**EXERCISE OBJECTIVE:** Find the line containing "insertion gaps inner." in the records below. Copy exactly that line and each one after it, ending at the line containing "and need no", and nothing more.

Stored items
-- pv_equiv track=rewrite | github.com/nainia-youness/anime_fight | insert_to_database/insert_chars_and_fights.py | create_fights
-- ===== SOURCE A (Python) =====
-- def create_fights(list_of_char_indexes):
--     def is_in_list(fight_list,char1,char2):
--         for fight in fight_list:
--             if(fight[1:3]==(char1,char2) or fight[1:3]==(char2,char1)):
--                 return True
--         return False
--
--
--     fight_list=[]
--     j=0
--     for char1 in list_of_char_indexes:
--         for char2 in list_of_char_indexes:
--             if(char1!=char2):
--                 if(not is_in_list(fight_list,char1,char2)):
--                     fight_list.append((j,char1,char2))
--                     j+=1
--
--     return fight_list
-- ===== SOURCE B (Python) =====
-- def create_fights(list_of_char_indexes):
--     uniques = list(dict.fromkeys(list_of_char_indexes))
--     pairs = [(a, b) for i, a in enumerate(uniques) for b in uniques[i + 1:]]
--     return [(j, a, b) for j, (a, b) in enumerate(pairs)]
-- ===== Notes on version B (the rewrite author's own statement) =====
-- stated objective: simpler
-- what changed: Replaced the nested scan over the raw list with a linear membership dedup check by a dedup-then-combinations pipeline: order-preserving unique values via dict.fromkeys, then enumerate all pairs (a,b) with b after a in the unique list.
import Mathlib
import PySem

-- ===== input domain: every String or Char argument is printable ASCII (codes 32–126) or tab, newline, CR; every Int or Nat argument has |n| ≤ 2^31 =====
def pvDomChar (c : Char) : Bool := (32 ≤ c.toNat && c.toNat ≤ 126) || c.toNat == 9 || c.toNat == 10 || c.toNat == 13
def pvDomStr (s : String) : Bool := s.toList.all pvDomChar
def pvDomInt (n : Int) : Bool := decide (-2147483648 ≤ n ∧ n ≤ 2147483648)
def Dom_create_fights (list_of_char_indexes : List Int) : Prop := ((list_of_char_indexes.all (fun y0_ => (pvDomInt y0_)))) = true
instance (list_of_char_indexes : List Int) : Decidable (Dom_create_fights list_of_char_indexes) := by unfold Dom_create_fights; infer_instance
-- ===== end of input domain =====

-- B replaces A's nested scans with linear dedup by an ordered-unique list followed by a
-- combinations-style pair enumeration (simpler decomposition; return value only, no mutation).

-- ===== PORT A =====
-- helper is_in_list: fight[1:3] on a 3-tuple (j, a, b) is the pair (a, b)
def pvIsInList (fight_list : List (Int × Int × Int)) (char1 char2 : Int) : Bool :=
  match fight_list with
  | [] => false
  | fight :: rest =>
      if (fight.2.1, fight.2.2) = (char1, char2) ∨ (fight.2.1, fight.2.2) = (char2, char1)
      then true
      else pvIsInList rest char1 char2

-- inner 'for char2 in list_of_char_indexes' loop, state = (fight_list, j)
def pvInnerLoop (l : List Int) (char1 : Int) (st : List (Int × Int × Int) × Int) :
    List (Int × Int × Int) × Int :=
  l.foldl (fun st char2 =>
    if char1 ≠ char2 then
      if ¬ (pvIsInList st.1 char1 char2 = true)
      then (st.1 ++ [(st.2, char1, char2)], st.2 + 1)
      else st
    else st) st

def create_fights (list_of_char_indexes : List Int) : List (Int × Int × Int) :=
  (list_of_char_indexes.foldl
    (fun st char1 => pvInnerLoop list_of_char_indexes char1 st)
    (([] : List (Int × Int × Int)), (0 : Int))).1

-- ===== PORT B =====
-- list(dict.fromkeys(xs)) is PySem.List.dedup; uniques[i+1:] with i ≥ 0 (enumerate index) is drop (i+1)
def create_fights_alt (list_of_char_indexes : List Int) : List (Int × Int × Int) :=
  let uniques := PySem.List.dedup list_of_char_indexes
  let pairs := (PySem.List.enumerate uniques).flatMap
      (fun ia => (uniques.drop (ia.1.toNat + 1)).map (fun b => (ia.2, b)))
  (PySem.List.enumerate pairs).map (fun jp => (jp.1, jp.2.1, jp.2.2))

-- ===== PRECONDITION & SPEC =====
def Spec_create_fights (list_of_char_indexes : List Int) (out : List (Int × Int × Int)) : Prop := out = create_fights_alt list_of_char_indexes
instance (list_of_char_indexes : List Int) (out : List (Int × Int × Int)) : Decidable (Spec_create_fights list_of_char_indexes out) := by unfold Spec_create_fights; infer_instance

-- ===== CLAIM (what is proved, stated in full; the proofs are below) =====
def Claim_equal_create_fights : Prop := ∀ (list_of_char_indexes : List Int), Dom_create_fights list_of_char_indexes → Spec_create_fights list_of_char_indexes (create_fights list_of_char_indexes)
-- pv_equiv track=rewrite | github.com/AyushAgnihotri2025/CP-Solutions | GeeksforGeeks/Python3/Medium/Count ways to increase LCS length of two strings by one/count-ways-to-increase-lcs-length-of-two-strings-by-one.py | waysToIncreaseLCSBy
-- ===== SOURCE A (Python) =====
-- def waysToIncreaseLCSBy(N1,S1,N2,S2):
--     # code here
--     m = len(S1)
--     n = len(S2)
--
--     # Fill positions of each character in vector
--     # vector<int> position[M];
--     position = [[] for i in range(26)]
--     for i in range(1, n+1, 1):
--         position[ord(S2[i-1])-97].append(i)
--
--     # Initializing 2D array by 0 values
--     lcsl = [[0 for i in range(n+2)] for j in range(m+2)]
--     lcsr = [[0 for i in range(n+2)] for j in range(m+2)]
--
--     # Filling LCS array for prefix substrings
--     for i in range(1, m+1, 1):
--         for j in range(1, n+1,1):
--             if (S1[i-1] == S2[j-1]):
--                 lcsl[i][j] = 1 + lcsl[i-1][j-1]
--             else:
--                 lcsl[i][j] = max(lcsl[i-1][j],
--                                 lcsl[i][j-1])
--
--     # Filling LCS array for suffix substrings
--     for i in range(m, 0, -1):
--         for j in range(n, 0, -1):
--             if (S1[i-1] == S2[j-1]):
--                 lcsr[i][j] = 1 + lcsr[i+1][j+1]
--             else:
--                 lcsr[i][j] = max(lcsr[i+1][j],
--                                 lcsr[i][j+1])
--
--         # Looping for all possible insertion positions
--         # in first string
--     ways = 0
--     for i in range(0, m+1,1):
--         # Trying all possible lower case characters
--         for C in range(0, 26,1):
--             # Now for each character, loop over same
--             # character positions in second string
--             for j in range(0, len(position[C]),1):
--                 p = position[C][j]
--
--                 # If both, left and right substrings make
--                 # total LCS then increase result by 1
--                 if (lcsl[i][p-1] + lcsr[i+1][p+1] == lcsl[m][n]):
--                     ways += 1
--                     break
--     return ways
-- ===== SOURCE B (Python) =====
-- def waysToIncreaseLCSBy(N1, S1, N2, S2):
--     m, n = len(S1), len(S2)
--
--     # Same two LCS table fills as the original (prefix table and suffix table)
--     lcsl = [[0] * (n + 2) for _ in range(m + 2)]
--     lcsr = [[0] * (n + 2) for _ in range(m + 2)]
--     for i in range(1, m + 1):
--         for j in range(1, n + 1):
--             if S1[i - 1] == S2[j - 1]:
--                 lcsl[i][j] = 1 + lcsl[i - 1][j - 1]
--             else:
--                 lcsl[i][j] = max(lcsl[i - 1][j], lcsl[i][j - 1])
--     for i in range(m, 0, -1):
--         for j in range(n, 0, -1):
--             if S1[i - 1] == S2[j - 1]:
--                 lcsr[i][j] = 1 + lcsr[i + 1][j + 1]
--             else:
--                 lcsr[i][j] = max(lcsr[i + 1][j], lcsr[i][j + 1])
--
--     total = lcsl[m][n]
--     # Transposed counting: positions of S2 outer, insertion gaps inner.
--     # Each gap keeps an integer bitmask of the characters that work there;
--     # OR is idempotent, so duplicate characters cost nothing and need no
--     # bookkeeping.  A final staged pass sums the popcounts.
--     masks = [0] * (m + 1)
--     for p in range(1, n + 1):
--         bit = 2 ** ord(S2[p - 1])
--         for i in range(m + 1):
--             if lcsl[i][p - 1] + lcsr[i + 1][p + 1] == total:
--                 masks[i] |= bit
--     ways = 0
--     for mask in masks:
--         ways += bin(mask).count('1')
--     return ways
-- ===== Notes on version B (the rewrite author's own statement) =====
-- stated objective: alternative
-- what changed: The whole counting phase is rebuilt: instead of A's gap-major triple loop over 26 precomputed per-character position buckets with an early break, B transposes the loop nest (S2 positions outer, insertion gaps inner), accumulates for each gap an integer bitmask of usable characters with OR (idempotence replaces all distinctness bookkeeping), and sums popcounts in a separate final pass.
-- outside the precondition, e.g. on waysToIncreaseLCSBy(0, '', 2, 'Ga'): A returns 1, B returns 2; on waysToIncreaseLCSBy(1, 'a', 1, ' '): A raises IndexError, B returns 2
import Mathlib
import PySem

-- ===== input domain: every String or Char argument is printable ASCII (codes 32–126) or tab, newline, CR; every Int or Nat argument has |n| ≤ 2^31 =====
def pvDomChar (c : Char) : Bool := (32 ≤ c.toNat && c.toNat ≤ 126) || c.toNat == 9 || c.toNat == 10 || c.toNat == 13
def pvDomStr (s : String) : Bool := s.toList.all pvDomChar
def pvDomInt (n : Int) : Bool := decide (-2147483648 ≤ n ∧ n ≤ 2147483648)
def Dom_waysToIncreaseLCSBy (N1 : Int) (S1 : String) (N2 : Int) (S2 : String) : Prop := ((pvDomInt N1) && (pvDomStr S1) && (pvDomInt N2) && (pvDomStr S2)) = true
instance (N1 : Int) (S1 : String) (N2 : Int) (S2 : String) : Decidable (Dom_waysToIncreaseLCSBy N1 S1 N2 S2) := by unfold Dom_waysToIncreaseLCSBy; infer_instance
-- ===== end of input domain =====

**EXERCISE SOLUTION:**
--     # Transposed counting: positions of S2 outer, insertion gaps inner.
--     # Each gap keeps an integer bitmask of the characters that work there;
--     # OR is idempotent, so duplicate characters cost nothing and need no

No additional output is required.